=== PROBLEM ===
Please say how many lines in the entries below hold the string "what", with no other words.
---------- STUDY MATERIAL
-- pv_equiv track=rewrite | github.com/garrynigel/Projects | CNF Converter/CNFconverter.py | find_dup_clauses
-- ===== SOURCE A (Python) =====
-- def find_dup_clauses(clause2,clause1):
--     check_clause = clause1[:]
--     for key in clause2:
--         try:
--             check_clause.remove(key)
--         except ValueError:
--             return False
--     return not check_clause
-- ===== SOURCE B (Python) =====
-- def find_dup_clauses(clause2, clause1):
--     return sorted(clause1) == sorted(clause2)
-- ===== Notes on version B (the rewrite author's own statement) =====
-- stated objective: simpler
-- what changed: Replaced the repeated list.remove scan (copy clause1, remove each key of clause2, test emptiness) by sorting both clauses once and comparing the sorted sequences.
import Mathlib
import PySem

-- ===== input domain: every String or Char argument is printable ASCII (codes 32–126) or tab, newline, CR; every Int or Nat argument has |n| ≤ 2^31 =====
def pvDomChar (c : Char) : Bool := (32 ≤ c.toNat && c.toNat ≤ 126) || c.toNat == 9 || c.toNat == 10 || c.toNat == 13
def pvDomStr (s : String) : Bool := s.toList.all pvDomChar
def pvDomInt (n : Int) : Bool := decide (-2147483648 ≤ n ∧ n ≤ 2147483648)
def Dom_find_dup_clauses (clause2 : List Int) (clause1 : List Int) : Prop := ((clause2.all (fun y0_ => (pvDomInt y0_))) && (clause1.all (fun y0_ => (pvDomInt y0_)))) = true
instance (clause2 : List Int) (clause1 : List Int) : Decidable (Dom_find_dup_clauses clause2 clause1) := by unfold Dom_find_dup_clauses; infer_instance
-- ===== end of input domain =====

-- B sorts both clauses once and compares them, instead of A's repeated remove-scan: simpler.

-- ===== PORT A =====
-- the for-loop over clause2 with try: check_clause.remove(key) / except: return False
def find_dup_clauses_loop (check : List Int) : List Int → Bool
  | [] => check.isEmpty          -- "return not check_clause"
  | key :: rest =>
    match PySem.List.remove? check key with
    | none => false              -- ValueError → return False
    | some c => find_dup_clauses_loop c rest

def find_dup_clauses (clause2 : List Int) (clause1 : List Int) : Bool :=
  find_dup_clauses_loop (PySem.List.slice clause1 none none) clause2   -- check_clause = clause1[:]

-- ===== PORT B =====
def find_dup_clauses_alt (clause2 : List Int) (clause1 : List Int) : Bool :=
  PySem.List.sorted clause1 (fun x => x) false == PySem.List.sorted clause2 (fun x => x) false

-- ===== PRECONDITION & SPEC =====
def Spec_find_dup_clauses (clause2 : List Int) (clause1 : List Int) (out : Bool) : Prop := out = find_dup_clauses_alt clause2 clause1
instance (clause2 : List Int) (clause1 : List Int) (out : Bool) : Decidable (Spec_find_dup_clauses clause2 clause1 out) := by unfold Spec_find_dup_clauses; infer_instance

-- ===== CLAIM (what is proved, stated in full; the proofs are below) =====
def Claim_equal_find_dup_clauses : Prop := ∀ (clause2 : List Int) (clause1 : List Int), Dom_find_dup_clauses clause2 clause1 → Spec_find_dup_clauses clause2 clause1 (find_dup_clauses clause2 clause1)

-- ===== LEMMAS AND PROOFS =====

-- A's loop decides multiset equality: it returns true iff check is a permutation of l2
theorem find_dup_clauses_loop_eq (l2 check : List Int) :
    find_dup_clauses_loop check l2 = decide (check.Perm l2) := by
  induction l2 generalizing check with
  | nil =>
    rw [find_dup_clauses_loop]
    cases check <;> simp
  | cons k rest ih =>
    by_cases hk : k ∈ check
    · rw [find_dup_clauses_loop, PySem.List.remove?_eq_some_erase check k hk]
      show find_dup_clauses_loop (check.erase k) rest = _
      rw [ih]
      have hperm : check.Perm (k :: check.erase k) := List.perm_cons_erase hk
      have : check.Perm (k :: rest) ↔ (check.erase k).Perm rest := by
        constructor
        · intro h; exact (hperm.symm.trans h).cons_inv
        · intro h; exact hperm.trans (h.cons k)
      simp [this]
    · have : PySem.List.remove? check k = none := (PySem.List.remove?_eq_none_iff _ _).mpr hk
      rw [find_dup_clauses_loop, this]
      have : ¬ check.Perm (k :: rest) := fun h => hk (h.mem_iff.mpr (by simp))
      simp [this]

-- ===== VERDICT (by name: the statement is the Claim_ definition above) =====
theorem find_dup_clauses_spec : Claim_equal_find_dup_clauses := by
  intro clause2 clause1 _
  unfold Spec_find_dup_clauses find_dup_clauses find_dup_clauses_alt
  rw [PySem.List.slice_none_none, find_dup_clauses_loop_eq]
  by_cases h : clause1.Perm clause2
  · simp [h, (PySem.List.sorted_id_eq_sorted_id_iff_perm _ _).mpr h]
  · have hne : PySem.List.sorted clause1 (fun x => x) false ≠ PySem.List.sorted clause2 (fun x => x) false :=
      fun he => h ((PySem.List.sorted_id_eq_sorted_id_iff_perm _ _).mp he)
    simp [h, hne]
--------------------
=== EXERCISE ANSWER ===
2